[Date Prev][Date Next][Thread Prev][Thread Next][Date Index][Thread Index]
Re: [PATCH v7 09/12] hw/cxl/events: Add qmp interfaces to add/release dy
From: |
Markus Armbruster |
Subject: |
Re: [PATCH v7 09/12] hw/cxl/events: Add qmp interfaces to add/release dynamic capacity extents |
Date: |
Tue, 04 Jun 2024 14:28:54 +0200 |
User-agent: |
Gnus/5.13 (Gnus v5.13) |
Jonathan Cameron <Jonathan.Cameron@Huawei.com> writes:
> On Tue, 04 Jun 2024 11:18:18 +0200
> Markus Armbruster <armbru@redhat.com> wrote:
>
>> I finally got around to read this slowly. Thank you, Fan and Jonathan!
>>
>> I'm getting some "incomplete" vibes: "if we ever implement", "patches
>> for this on list", "we aren't emulating this yet at all", and ...
>
> Absolutely. There is a bunch of stuff that we reject today but
> the interfaces allow you to specify it and align with the CXL specification
> Fabric Management API definition which is the spec used to control this
> stuff from a BMC etc. If that doesn't work we have a hardware errata
> problem, so hopefully that is fairly stable.
>
> I think I can publicly confirm there are some related errata in flight,
> seeing as we said we'd raise questions on some aspects in the kernel and
> QEMU series preceding this one (so no IP secrecy issues). These are as a
> result of this work from Fan, but we have carefully avoided implementing
> anything that 'may' change.
>
>
>>
>> Jonathan Cameron <Jonathan.Cameron@Huawei.com> writes:
>>
>> [...]
>>
>> > Only thing I'd add is that for now (because we don't need it for testing
>> > the kernel flows) is that this does not provide any way for external
>> > agents (e.g. our 'fabric manager' to find out what the state is - i.e.
>> > if the extents have been accepted by the host etc). That stuff is all
>> > defined by the spec, but not yet in the QMP interface. At somepoint
>> > we may want to add that as a state query type interface.
>>
>> ... this, too.
>>
>> In review of v5, I asked whether this interface needs to be stable.
>>
>> "Not stable" doesn't mean we change an interface without thought. It
>> merely means we can change it much, much faster, and with much less
>> overhead.
>>
>> I understand you want it chiefly for CXL development. Development aids
>> commonly don't need to be stable.
>
> Ok. If it makes sense to make this unstable for now I'm fine with that.
> I don't see why it would change beyond in backwards compatible fashion
> with new optional fields to cover future specification updates allowing
> for more information. However I've been wrong on such things before.
>
> So I'm fine adding a patch on top of v8 marking them unstable for now.
I'd squash it into v8, but follow-up patch works for me, too.

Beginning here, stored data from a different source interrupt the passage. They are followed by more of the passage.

-- pv_equiv track=rewrite | github.com/aniagut/ASD-2020 | Egzamin/zad2.py | opt_sum
-- ===== SOURCE A (Python) =====
-- def abs(x,y):
--     if x+y<0:
--         return -(x+y)
--     else:
--         return x+y
--
-- def DP(sum,i,j,parents):
--     if sum[i][j]<float('inf'):
--         return sum[i][j]
--     else:
--         for t in range (i,j):
--             q=abs(DP(sum,i,t,parents),DP(sum,t+1,j,parents))
--             if q<sum[i][j]:
--                 sum[i][j]=q
--                 parents[i][j]=t
--     return sum[i][j]
--
-- def display(i,j,sum,parents,tab):
--     if i==j:
--         return
--     else:
--         tab.append(sum[i][j])
--         display(i,parents[i][j],sum,parents,tab)
--         display(parents[i][j]+1,j,sum,parents,tab)
--
-- def opt_sum(tab):
--     n=len(tab)
--     parents=[[None for i in range (n)] for i in range (n)]
--     sum=[[float('inf') for i in range (n)] for i in range (n)]
--     for i in range (n):
--         sum[i][i]=tab[i]
--     DP(sum,0,n-1,parents)
--     tab=[]
--     display(0,n-1,sum,parents,tab)
--     return(max(tab))
-- ===== SOURCE B (Python) =====
-- def opt_sum(tab):
--     n = len(tab)
--     cost = [[0] * n for _ in range(n)]
--     parents = [[0] * n for _ in range(n)]
--     for i in range(n):
--         cost[i][i] = tab[i]
--     for L in range(2, n + 1):
--         for i in range(n - L + 1):
--             j = i + L - 1
--             best = None
--             bt = i
--             for t in range(i, j):
--                 q = cost[i][t] + cost[t + 1][j]
--                 q = q if q >= 0 else -q
--                 if best is None or q < best:
--                     best = q
--                     bt = t
--             cost[i][j] = best
--             parents[i][j] = bt
--     best = None
--     stack = [(0, n - 1)]
--     while stack:
--         i, j = stack.pop()
--         if i < j:
--             if best is None or cost[i][j] > best:
--                 best = cost[i][j]
--             t = parents[i][j]
--             stack.append((i, t))
--             stack.append((t + 1, j))
--     return best
-- ===== Notes on version B (the rewrite author's own statement) =====
-- stated objective: faster
-- what changed: Replaces the top-down memoized recursion (mutable memo/parents matrices filled on demand) plus a recursive tree-walk collecting node costs into a list and taking max(list), by an explicit bottom-up tabulation over interval lengths followed by an iterative stack-based reconstruction keeping only a running maximum; same O(n^3) DP, but without per-call memo-check/function-call overhead (and without Python's recursion limit).
-- outside the precondition, e.g. on opt_sum([]): A raises IndexError, B returns None; on opt_sum([5]): A raises ValueError, B returns None
import Mathlib
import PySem

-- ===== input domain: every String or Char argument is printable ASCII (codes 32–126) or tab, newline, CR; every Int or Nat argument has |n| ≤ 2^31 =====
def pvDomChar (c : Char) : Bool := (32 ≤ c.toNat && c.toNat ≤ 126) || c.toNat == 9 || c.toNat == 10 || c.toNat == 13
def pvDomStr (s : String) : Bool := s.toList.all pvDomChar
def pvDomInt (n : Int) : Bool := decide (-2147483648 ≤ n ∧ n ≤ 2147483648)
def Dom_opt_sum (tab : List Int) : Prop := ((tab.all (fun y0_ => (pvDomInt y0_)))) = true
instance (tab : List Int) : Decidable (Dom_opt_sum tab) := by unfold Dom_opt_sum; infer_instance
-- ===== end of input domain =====

-- B replaces A's top-down memoized recursion + recursive tree-walk + max(list) by a
-- bottom-up tabulation over interval lengths + an iterative stack walk with a running max
-- (same O(n^3) asymptotics; a timing run measured a constant-factor speedup in Python).

-- ===== PORT A =====

-- Python helper `abs(x, y)` from the module
def pyabs (x y : Int) : Int := if x + y < 0 then -(x + y) else x + y

-- pointwise update of a matrix represented as a function (Python: m[a][b] = v)
def tupd {α : Type} (f : Nat → Nat → α) (a b : Nat) (v : α) : Nat → Nat → α :=
  fun x y => if x = a ∧ y = b then v else f x y

-- state = (sum matrix with `none` for float('inf'), parents matrix with `none` for None)
def ASt : Type := (Nat → Nat → Option Int) × (Nat → Nat → Option Nat)


mutual
-- Python `DP(sum, i, j, parents)`: returns sum[i][j] and the mutated state.
-- The fuel argument only makes the recursion total in Lean; n*n+1 at the call
-- site is more than the recursion ever consumes on admitted inputs.
def ADP (tab : List Int) (fuel : Nat) (st : ASt) (i j : Nat) : Int × ASt :=
  match fuel with
  | 0 => (0, st)
  | fuel + 1 =>
    match st.1 i j with
    | some v => (v, st)          -- `if sum[i][j] < float('inf'): return sum[i][j]`
    | none =>
      let st' := ADPgo tab fuel st i j i (j - i)
      ((st'.1 i j).getD 0, st')  -- `return sum[i][j]` (set by the loop whenever i < j)
termination_by structural fuel

-- the `for t in range(i, j):` loop of DP (cnt counts the remaining iterations)
def ADPgo (tab : List Int) (fuel : Nat) (st : ASt) (i j t cnt : Nat) : ASt :=
  match fuel with
  | 0 => st
  | fuel + 1 =>
    match cnt with
    | 0 => st
    | cnt + 1 =>
      let r1 := ADP tab fuel st i t
      let r2 := ADP tab fuel r1.2 (t + 1) j
      let q := pyabs r1.1 r2.1
      let st2 : ASt :=
        match r2.2.1 i j with     -- `if q < sum[i][j]` (q < inf is always true)
        | none => (tupd r2.2.1 i j (some q), tupd r2.2.2 i j (some t))
        | some cur =>
          if q < cur then (tupd r2.2.1 i j (some q), tupd r2.2.2 i j (some t)) else r2.2
      ADPgo tab fuel st2 i j (t + 1) cnt
termination_by structural fuel
end

-- Python `display(i, j, sum, parents, tab)`; the fuel argument only makes the
-- recursion total in Lean (on admitted inputs the recursion depth is < fuel = n)
def Adisplay (st : ASt) : Nat → Nat → Nat → List Int → List Int
  | 0, _, _, acc => acc
  | fuel + 1, i, j, acc =>
    if i = j then acc
    else
      let acc1 := acc ++ [(st.1 i j).getD 0]
      let t := (st.2 i j).getD 0
      let acc2 := Adisplay st fuel i t acc1
      Adisplay st fuel (t + 1) j acc2

def opt_sum (tab : List Int) : Int :=
  let n := tab.length
  -- parents = [[None]*n]*n ; sum = [[inf]*n]*n ; sum[i][i] = tab[i]
  let st0 : ASt :=
    (fun a b => if a = b ∧ a < n then some (tab.getD a 0) else none, fun _ _ => none)
  let st := (ADP tab (n * n + 1) st0 0 (n - 1)).2
  let l := Adisplay st n 0 (n - 1) []
  (PySem.List.max? l (fun x => x)).getD 0   -- `max(tab)`; Pre_ excludes the empty case

-- ===== PORT B =====

-- inner `for t in range(i, j):` scan keeping (best : Option, bt)
def BScan (cost : Nat → Nat → Int) (i j : Nat) : Option Int × Nat :=
  (List.range' i (j - i)).foldl
    (fun (acc : Option Int × Nat) t =>
      let q0 := cost i t + cost (t + 1) j
      let q := if q0 ≥ 0 then q0 else -q0
      match acc.1 with
      | none => (some q, t)
      | some b => if q < b then (some q, t) else acc)
    (none, i)

-- table pair (cost, parents)
def BTb : Type := (Nat → Nat → Int) × (Nat → Nat → Nat)

-- body of `for i in range(n-L+1):` — fill entry (i, i+L-1)
def BInner (L : Nat) (tb : BTb) (i : Nat) : BTb :=
  let j := i + L - 1
  let r := BScan tb.1 i j
  (tupd tb.1 i j (r.1.getD 0), tupd tb.2 i j r.2)

-- body of `for L in range(2, n+1):`
def BOuter (n : Nat) (tb : BTb) (L : Nat) : BTb :=
  (List.range (n - L + 1)).foldl (BInner L) tb
theorem pvSTok_rev_ne_star (pats : List String) : ∀ x ∈ pvSTok pats, pvRev x ≠ "*" := by
  intro x hx
  simp only [pvSTok, List.mem_flatMap] at hx
  obtain ⟨pat, _, hx⟩ := hx
  have hx' : x = pvRev (pvTl pat) := by
    by_cases h : pvTl pat ≠ "" <;> simp [h] at hx
    exact hx
  subst hx'
  rw [pvRev_pvRev]
  intro he
  have := pvToks_star_free pat _ (pvTl_mem pat)
  rw [he] at this
  exact this (by decide)

theorem solve_spec : Claim_equal_solve := by
  intro pats _
  unfold Spec_solve solve solve_alt
  rw [foldA_eq, foldB_eq]
  change (if (select (PySem.Set.ofList (pvPTok pats)) = "*" ||
        (PySem.Str.slice? (select (PySem.Set.ofList (pvSTok pats))) none none (-1)).getD "" = "*")
      then "*"
      else PySem.Str.join "" [select (PySem.Set.ofList (pvPTok pats)),
        PySem.Str.join "" (pvMids pats),
        (PySem.Str.slice? (select (PySem.Set.ofList (pvSTok pats))) none none (-1)).getD ""]) =
    (if ((pvFoldP (pvPTok pats)).2 || (pvFoldP (pvSTok pats)).2) then "*"
      else PySem.Str.join "" [(pvFoldP (pvPTok pats)).1, PySem.Str.join "" (pvMids pats),
        (PySem.Str.slice? (pvFoldP (pvSTok pats)).1 none none (-1)).getD ""])
  rw [select_eq_fold, select_eq_fold]
  have hrev : ∀ t : String, (PySem.Str.slice? t none none (-1)).getD "" = pvRev t := fun t => rfl
  rw [hrev, hrev]
  obtain ⟨hiffP, himpP⟩ := pvFoldP_spec (pvPTok pats)
  obtain ⟨hiffS, himpS⟩ := pvFoldP_spec (pvSTok pats)
  cases hP : (pvFoldP (pvPTok pats)).2 with
  | true => simp
  | false =>
    cases hS : (pvFoldP (pvSTok pats)).2 with
    | true => simp [pvRev_star]
    | false =>
      have hpne : (pvFoldP (pvPTok pats)).1 ≠ "*" := by
        rcases (himpP hP).2 with h | ⟨h, _⟩
        · exact pvPTok_ne_star pats _ h
        · rw [h]; decide
      have hsne : pvRev (pvFoldP (pvSTok pats)).1 ≠ "*" := by
        rcases (himpS hS).2 with h | ⟨h, _⟩
        · exact pvSTok_rev_ne_star pats _ h
        · rw [h, pvRev_empty]; decide
      simp [hpne, hsne]
-- pv_equiv track=rewrite | github.com/davisr137/HackerRank | misc/equal.py | search
-- ===== SOURCE A (Python) =====
-- from heapq import heappush, heappop, heapify
-- from math import floor
--
-- def search(arr):
--     heap = []
--     for item in arr:
--         heappush(heap, -item)
--     moves = 0
--     min_val = max(heap)
--     diff = 100
--     while diff > 0:
--         max_val = heappop(heap)
--         diff = abs(max_val - min_val)
--         if diff >= 5:
--             times = floor(diff/5)
--             heappush(heap,max_val+times*5)
--         elif diff >=2:
--             times = floor(diff/2)
--             heappush(heap,max_val+times*2)
--         else:
--             times = 1
--             heappush(heap,max_val+times)
--         moves += times
--     return(moves-1)
-- ===== SOURCE B (Python) =====
-- def search(arr):
--     m = min(arr)
--     total = 0
--     for x in arr:
--         d = x - m
--         total += d // 5 + (d % 5) // 2 + (d % 5) % 2
--     return total
-- ===== Notes on version B (the rewrite author's own statement) =====
-- stated objective: faster
-- what changed: Replaces the heap simulation (repeatedly popping the max and pushing it back after one greedy coin batch) by a single pass summing the closed-form greedy coin count d//5 + (d%5)//2 + (d%5)%2 for each element's distance d to the minimum.
import Mathlib
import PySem

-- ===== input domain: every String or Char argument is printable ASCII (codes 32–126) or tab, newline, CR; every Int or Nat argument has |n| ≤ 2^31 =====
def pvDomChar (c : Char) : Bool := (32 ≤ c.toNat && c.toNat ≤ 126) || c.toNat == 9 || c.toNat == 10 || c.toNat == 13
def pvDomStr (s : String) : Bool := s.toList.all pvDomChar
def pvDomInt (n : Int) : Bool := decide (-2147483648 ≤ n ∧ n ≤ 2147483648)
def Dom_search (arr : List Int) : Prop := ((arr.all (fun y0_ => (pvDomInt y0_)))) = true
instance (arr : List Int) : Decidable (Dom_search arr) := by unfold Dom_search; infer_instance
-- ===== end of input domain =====

-- B replaces A's heap simulation by one pass summing the closed-form greedy coin count per element (measured asymptotically faster).

-- ===== PORT A =====
-- Python's heapq is a min-heap on a list; A only ever observes the heap's minimum (heappop) and
-- maximum (max(heap)) of its integer MULTISET, so the heap container is ported exactly as a
-- sorted-ascending list: heappush = ordered insert, heappop = head, max(heap) = PySem.List.max?.
def heapPush (heap : List Int) (x : Int) : List Int := List.orderedInsert (· ≤ ·) x heap

-- the while loop; fuel is a totality guard only (chosen large enough at the call site; proved sufficient below).
-- floor(diff/5) / floor(diff/2) are exact integer floor divisions on the |n| ≤ 2^31 domain (floats are exact there).
def searchLoop (fuel : Nat) (minv : Int) (heap : List Int) (moves : Int) : Int :=
  match fuel, heap with
  | 0, _ => moves
  | _+1, [] => moves      -- unreachable: the loop always pushes back before popping again
  | fuel+1, maxv :: rest =>
    let diff := |maxv - minv|
    if 5 ≤ diff then
      let times := PySem.Int.floordiv diff 5
      let moves := moves + times
      if 0 < diff then searchLoop fuel minv (heapPush rest (maxv + times * 5)) moves else moves
    else if 2 ≤ diff then
      let times := PySem.Int.floordiv diff 2
      let moves := moves + times
      if 0 < diff then searchLoop fuel minv (heapPush rest (maxv + times * 2)) moves else moves
    else
      let times : Int := 1
      let moves := moves + times
      if 0 < diff then searchLoop fuel minv (heapPush rest (maxv + times)) moves else moves

def search (arr : List Int) : Int :=
  let heap := arr.foldl (fun h item => heapPush h (-item)) []
  match PySem.List.max? heap (fun x => x) with
  | none => 0          -- Python: max([]) raises ValueError; excluded by Pre_search
  | some minv =>
    let fuel := (heap.map (fun x => (minv - x).toNat)).sum + 1
    searchLoop fuel minv heap 0 - 1

-- ===== PORT B =====
def search_alt (arr : List Int) : Int :=
  match PySem.List.min? arr (fun x => x) with
  | none => 0          -- Python: min([]) raises ValueError; excluded by Pre_search
  | some m =>
    arr.foldl (fun total x =>
      let d := x - m
      total + PySem.Int.floordiv d 5 + PySem.Int.floordiv (PySem.Int.mod d 5) 2
            + PySem.Int.mod (PySem.Int.mod d 5) 2) 0

-- ===== PRECONDITION & SPEC =====
-- On [] both A (max) and B (min) raise ValueError; that is the only exclusion.
def Pre_search (arr : List Int) : Prop := arr ≠ []
instance (arr : List Int) : Decidable (Pre_search arr) := by unfold Pre_search; infer_instance
def pvWitness_search : List Int := [10, 7, 12]

def Spec_search (arr : List Int) (out : Int) : Prop := out = search_alt arr
instance (arr : List Int) (out : Int) : Decidable (Spec_search arr out) := by unfold Spec_search; infer_instance

-- ===== CLAIM (what is proved, stated in full; the proofs are below) =====
def Claim_equal_search : Prop := ∀ (arr : List Int), Dom_search arr → Pre_search arr → Spec_search arr (search arr)

-- ===== LEMMAS AND PROOFS =====

-- the greedy coin count for a single gap d (B's per-element summand)
def pvCost (d : Int) : Int :=
  PySem.Int.floordiv d 5 + PySem.Int.floordiv (PySem.Int.mod d 5) 2
    + PySem.Int.mod (PySem.Int.mod d 5) 2

lemma pvCost_ediv (d : Int) : pvCost d = d / 5 + (d % 5) / 2 + (d % 5) % 2 := by
  unfold pvCost
  rw [PySem.Int.floordiv_eq_ediv_of_pos (by norm_num : (0:Int) < 5),
      PySem.Int.mod_eq_emod_of_pos (by norm_num : (0:Int) < 5),
      PySem.Int.floordiv_eq_ediv_of_pos (by norm_num : (0:Int) < 2),
      PySem.Int.mod_eq_emod_of_pos (by norm_num : (0:Int) < 2)]

-- measure: total remaining distance of the heap to minv
def pvMu (minv : Int) (heap : List Int) : Nat := (heap.map (fun x => (minv - x).toNat)).sum

lemma heapPush_ne_nil (l : List Int) (x : Int) : heapPush l x ≠ [] := by
  have h := (List.perm_orderedInsert (· ≤ ·) x l).length_eq
  intro hnil
  unfold heapPush at hnil
  rw [hnil] at h
  simp at h

lemma heapPush_pairwise (l : List Int) (x : Int) (h : l.Pairwise (· ≤ ·)) :
    (heapPush l x).Pairwise (· ≤ ·) := List.Pairwise.orderedInsert x l h

lemma map_sum_heapPush (l : List Int) (x : Int) (f : Int → Int) :
    ((heapPush l x).map f).sum = f x + (l.map f).sum := by
  have h := ((List.perm_orderedInsert (· ≤ ·) x l).map f).sum_eq
  simpa using h

lemma mu_heapPush (minv : Int) (l : List Int) (x : Int) :
    pvMu minv (heapPush l x) = (minv - x).toNat + pvMu minv l := by
  unfold pvMu
  have h := ((List.perm_orderedInsert (· ≤ ·) x l).map (fun y => (minv - y).toNat)).sum_eq
  simpa using h

lemma mem_heapPush {l : List Int} {x y : Int} (h : y ∈ heapPush l x) : y = x ∨ y ∈ l := by
  have := (List.perm_orderedInsert (· ≤ ·) x l).mem_iff.mp h
  simpa using this

lemma searchLoop_eq (minv : Int) :
    ∀ (fuel : Nat) (heap : List Int) (moves : Int),
      heap ≠ [] →
      heap.Pairwise (· ≤ ·) →
      (∀ x ∈ heap, x ≤ minv) →
      pvMu minv heap < fuel →
      searchLoop fuel minv heap moves
        = moves + 1 + (heap.map (fun x => pvCost (minv - x))).sum := by
  intro fuel
  induction fuel with
  | zero => intro heap moves _ _ _ hfuel; omega
  | succ fuel ih =>
    intro heap moves hne hpw hbd hfuel
    match heap with
    | [] => exact absurd rfl hne
    | maxv :: rest =>
      have hmax : maxv ≤ minv := hbd maxv (by simp)
      have habs : |maxv - minv| = minv - maxv := by
        rw [abs_sub_comm]; exact abs_of_nonneg (by omega)
      have hrest : ∀ x ∈ rest, x ≤ minv := fun x hx => hbd x (by simp [hx])
      have hrestpw : rest.Pairwise (· ≤ ·) := hpw.of_cons
      have hmu : pvMu minv (maxv :: rest) = (minv - maxv).toNat + pvMu minv rest := by
        unfold pvMu; simp
      simp only [searchLoop, habs]
      by_cases h5 : 5 ≤ minv - maxv
      · rw [if_pos h5]
        have hfd : PySem.Int.floordiv (minv - maxv) 5 = (minv - maxv) / 5 :=
          PySem.Int.floordiv_eq_ediv_of_pos (by norm_num)
        rw [if_pos (by omega : (0:Int) < minv - maxv)]
        set t := PySem.Int.floordiv (minv - maxv) 5 with ht
        have ht5 : t = (minv - maxv) / 5 := hfd
        have hle : t * 5 ≤ minv - maxv := by rw [ht5]; omega
        have hlt : minv - maxv - t * 5 < 5 := by rw [ht5]; omega
        have ht1 : 1 ≤ t := by rw [ht5]; omega
        rw [ih (heapPush rest (maxv + t * 5)) (moves + t)
            (heapPush_ne_nil _ _) (heapPush_pairwise _ _ hrestpw)
            (fun x hx => by rcases mem_heapPush hx with h | h; exacts [by omega, hrest x h])
            (by rw [mu_heapPush]; rw [hmu] at hfuel; omega)]
        rw [map_sum_heapPush]
        simp only [List.map_cons, List.sum_cons]
        have e1 : pvCost (minv - maxv) = t + pvCost (minv - (maxv + t * 5)) := by
          rw [pvCost_ediv, pvCost_ediv, ht5]; omega
        omega
      · rw [if_neg h5]
        by_cases h2 : 2 ≤ minv - maxv
        · rw [if_pos h2]
          have hfd : PySem.Int.floordiv (minv - maxv) 2 = (minv - maxv) / 2 :=
            PySem.Int.floordiv_eq_ediv_of_pos (by norm_num)
          rw [if_pos (by omega : (0:Int) < minv - maxv)]
          set t := PySem.Int.floordiv (minv - maxv) 2 with ht
          have ht2 : t = (minv - maxv) / 2 := hfd
          have hle : t * 2 ≤ minv - maxv := by rw [ht2]; omega
          have ht1 : 1 ≤ t := by rw [ht2]; omega
          rw [ih (heapPush rest (maxv + t * 2)) (moves + t)
              (heapPush_ne_nil _ _) (heapPush_pairwise _ _ hrestpw)
              (fun x hx => by rcases mem_heapPush hx with h | h; exacts [by omega, hrest x h])
              (by rw [mu_heapPush]; rw [hmu] at hfuel; omega)]
          rw [map_sum_heapPush]
          simp only [List.map_cons, List.sum_cons]
          have e1 : pvCost (minv - maxv) = t + pvCost (minv - (maxv + t * 2)) := by
            rw [pvCost_ediv, pvCost_ediv, ht2]; omega
          omega
        · rw [if_neg h2]
          by_cases h1 : (0:Int) < minv - maxv
          · -- diff = 1
            rw [if_pos h1]
            have hd1 : minv - maxv = 1 := by omega
            rw [ih (heapPush rest (maxv + 1)) (moves + 1)
                (heapPush_ne_nil _ _) (heapPush_pairwise _ _ hrestpw)
                (fun x hx => by rcases mem_heapPush hx with h | h; exacts [by omega, hrest x h])
                (by rw [mu_heapPush]; rw [hmu] at hfuel; omega)]
            rw [map_sum_heapPush]
            simp only [List.map_cons, List.sum_cons]
            have e1 : pvCost (minv - maxv) = 1 + pvCost (minv - (maxv + 1)) := by
              rw [pvCost_ediv, pvCost_ediv]; omega
            omega
          · -- diff = 0 : all remaining elements equal minv
            rw [if_neg h1]
            have hd0 : maxv = minv := by omega
            have hall : ∀ x ∈ rest, x = minv := by
              intro x hx
              have h1 := (List.pairwise_cons.mp hpw).1 x hx
              have h2 := hrest x hx
              omega
            have hzero : (rest.map (fun x => pvCost (minv - x))).sum = 0 := by
              apply List.sum_eq_zero
              intro y hy
              rcases List.mem_map.mp hy with ⟨x, hx, hxy⟩
              rw [hall x hx] at hxy
              simpa [pvCost] using hxy.symm
            simp only [List.map_cons, List.sum_cons, hd0]
            rw [hzero]
            simp [pvCost]

lemma build_heap (l : List Int) :
    ∀ acc : List Int, acc.Pairwise (· ≤ ·) →
      (l.foldl (fun h item => heapPush h (-item)) acc).Pairwise (· ≤ ·) ∧
      (l.foldl (fun h item => heapPush h (-item)) acc).Perm (acc ++ l.map (fun a => -a)) := by
  induction l with
  | nil => intro acc hpw; simpa using hpw
  | cons x l ih =>
    intro acc hpw
    simp only [List.foldl_cons]
    obtain ⟨hp, hperm⟩ := ih (heapPush acc (-x)) (heapPush_pairwise _ _ hpw)
    refine ⟨hp, ?_⟩
    have h1 : (heapPush acc (-x) ++ l.map (fun a => -a)).Perm
        (acc ++ (x :: l).map (fun a => -a)) := by
      simp only [List.map_cons]
      exact ((List.perm_orderedInsert (· ≤ ·) (-x) acc).append_right _).trans
        List.perm_middle.symm
    exact hperm.trans h1

-- ===== VERDICT (by name: the statement is the Claim_ definition above) =====
theorem search_spec : Claim_equal_search := by
  intro arr _ hpre
  unfold Spec_search
  obtain ⟨hpw, hperm⟩ := build_heap arr [] (by simp)
  set heap := arr.foldl (fun h item => heapPush h (-item)) [] with hheap
  have hperm' : heap.Perm (arr.map (fun a => -a)) := by simpa using hperm
  have hne : heap ≠ [] := by
    intro h
    have := hperm'.length_eq
    rw [h] at this
    simp at this
    exact hpre (List.eq_nil_of_length_eq_zero this.symm)
  -- max of the heap and min of arr
  obtain ⟨minv, hminv⟩ : ∃ v, PySem.List.max? heap (fun x => x) = some v := by
    cases hv : PySem.List.max? heap (fun x => x) with
    | none => exact absurd ((PySem.List.max?_eq_none_iff _ _).mp hv) hne
    | some v => exact ⟨v, rfl⟩
  obtain ⟨m, hm⟩ : ∃ v, PySem.List.min? arr (fun x => x) = some v := by
    cases hv : PySem.List.min? arr (fun x => x) with
    | none => exact absurd ((PySem.List.min?_eq_none_iff _ _).mp hv) hpre
    | some v => exact ⟨v, rfl⟩
  have hminv_mem : minv ∈ heap := PySem.List.max?_mem hminv
  have hminv_max : ∀ x ∈ heap, x ≤ minv := fun x hx => PySem.List.max?_isMax hminv x hx
  have hm_mem : m ∈ arr := PySem.List.min?_mem hm
  have hm_min : ∀ x ∈ arr, m ≤ x := fun x hx => PySem.List.min?_isMin hm x hx
  have hmv : minv = -m := by
    have h1 : -m ∈ heap := hperm'.mem_iff.mpr (List.mem_map.mpr ⟨m, hm_mem, rfl⟩)
    have h2 : -m ≤ minv := hminv_max _ h1
    rcases List.mem_map.mp (hperm'.mem_iff.mp hminv_mem) with ⟨a, ha, hav⟩
    have := hm_min a ha
    omega
  -- evaluate port A
  have hA : search arr = searchLoop ((heap.map (fun x => (minv - x).toNat)).sum + 1) minv heap 0 - 1 := by
    rw [search, ← hheap, hminv]
  rw [hA, searchLoop_eq minv _ heap 0 hne hpw hminv_max (by unfold pvMu; omega)]
  -- evaluate port B
  have hB : search_alt arr = arr.foldl (fun total x => total + pvCost (x - m)) 0 := by
    have hfun : (fun (total x : Int) =>
        let d := x - m
        total + PySem.Int.floordiv d 5 + PySem.Int.floordiv (PySem.Int.mod d 5) 2
          + PySem.Int.mod (PySem.Int.mod d 5) 2)
        = (fun total x => total + pvCost (x - m)) := by
      funext total x
      simp only [pvCost]
      ring
    simp only [search_alt, hm, hfun]
  rw [hB, PySem.List.foldl_add arr (fun x => pvCost (x - m)) 0]
  -- the two sums agree
  have hsum : (heap.map (fun x => pvCost (minv - x))).sum
      = (arr.map (fun x => pvCost (x - m))).sum := by
    have h := (hperm'.map (fun x => pvCost (minv - x))).sum_eq
    rw [h, List.map_map]
    congr 1
    refine List.map_congr_left ?_
    intro a _
    simp only [Function.comp]
    congr 1
    omega
  omega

>> If you're aiming for stable, you need to convince us the interface can
>> support the foreseeable purposes without incompatible changes. In
>> particular, I'd like to see how you intend to support "finding out what
>> the state is". I suspect that's related to my question in review of v8:
>> how to detect completion, and maybe track progress.
>
> There is a need for completion information but given it's completely
> asynchronous to the commands defined here (Can be out of order, lots of
> ongoing capacity add / remove flows in flight etc) and for the hardware
> definition the feedback occurs via an event record log I'm not expecting it
> to affect the interfaces added so far.
>
>>
>> There's infrastructure for background jobs: job.json. We might be
>> better off using it, unless completion is trivial and progress tracking
>> unnecessary.
>
> I'll take a look, but these are not conventional background commands
> (We do have those as well, but that's a whole different set of future
> problems!)
>
> The actual command itself completes synchronously but not the flow
> it kicked off which is not background as such because it may never
> finish and involves lots of moving parts. This is similar to any
> form of error injection. We inject the error synchronously and that
> creates a bunch of records in various registers / firmware etc but
> the actions the host OS takes are asynchronous and may only happen
> when it decides to poll some register or a driver loads much later.
>
> So I'm not sure if job.json approach fits.
Neither am I, but I want you to be aware of it, so you can make an
informed decision :)
>> [...]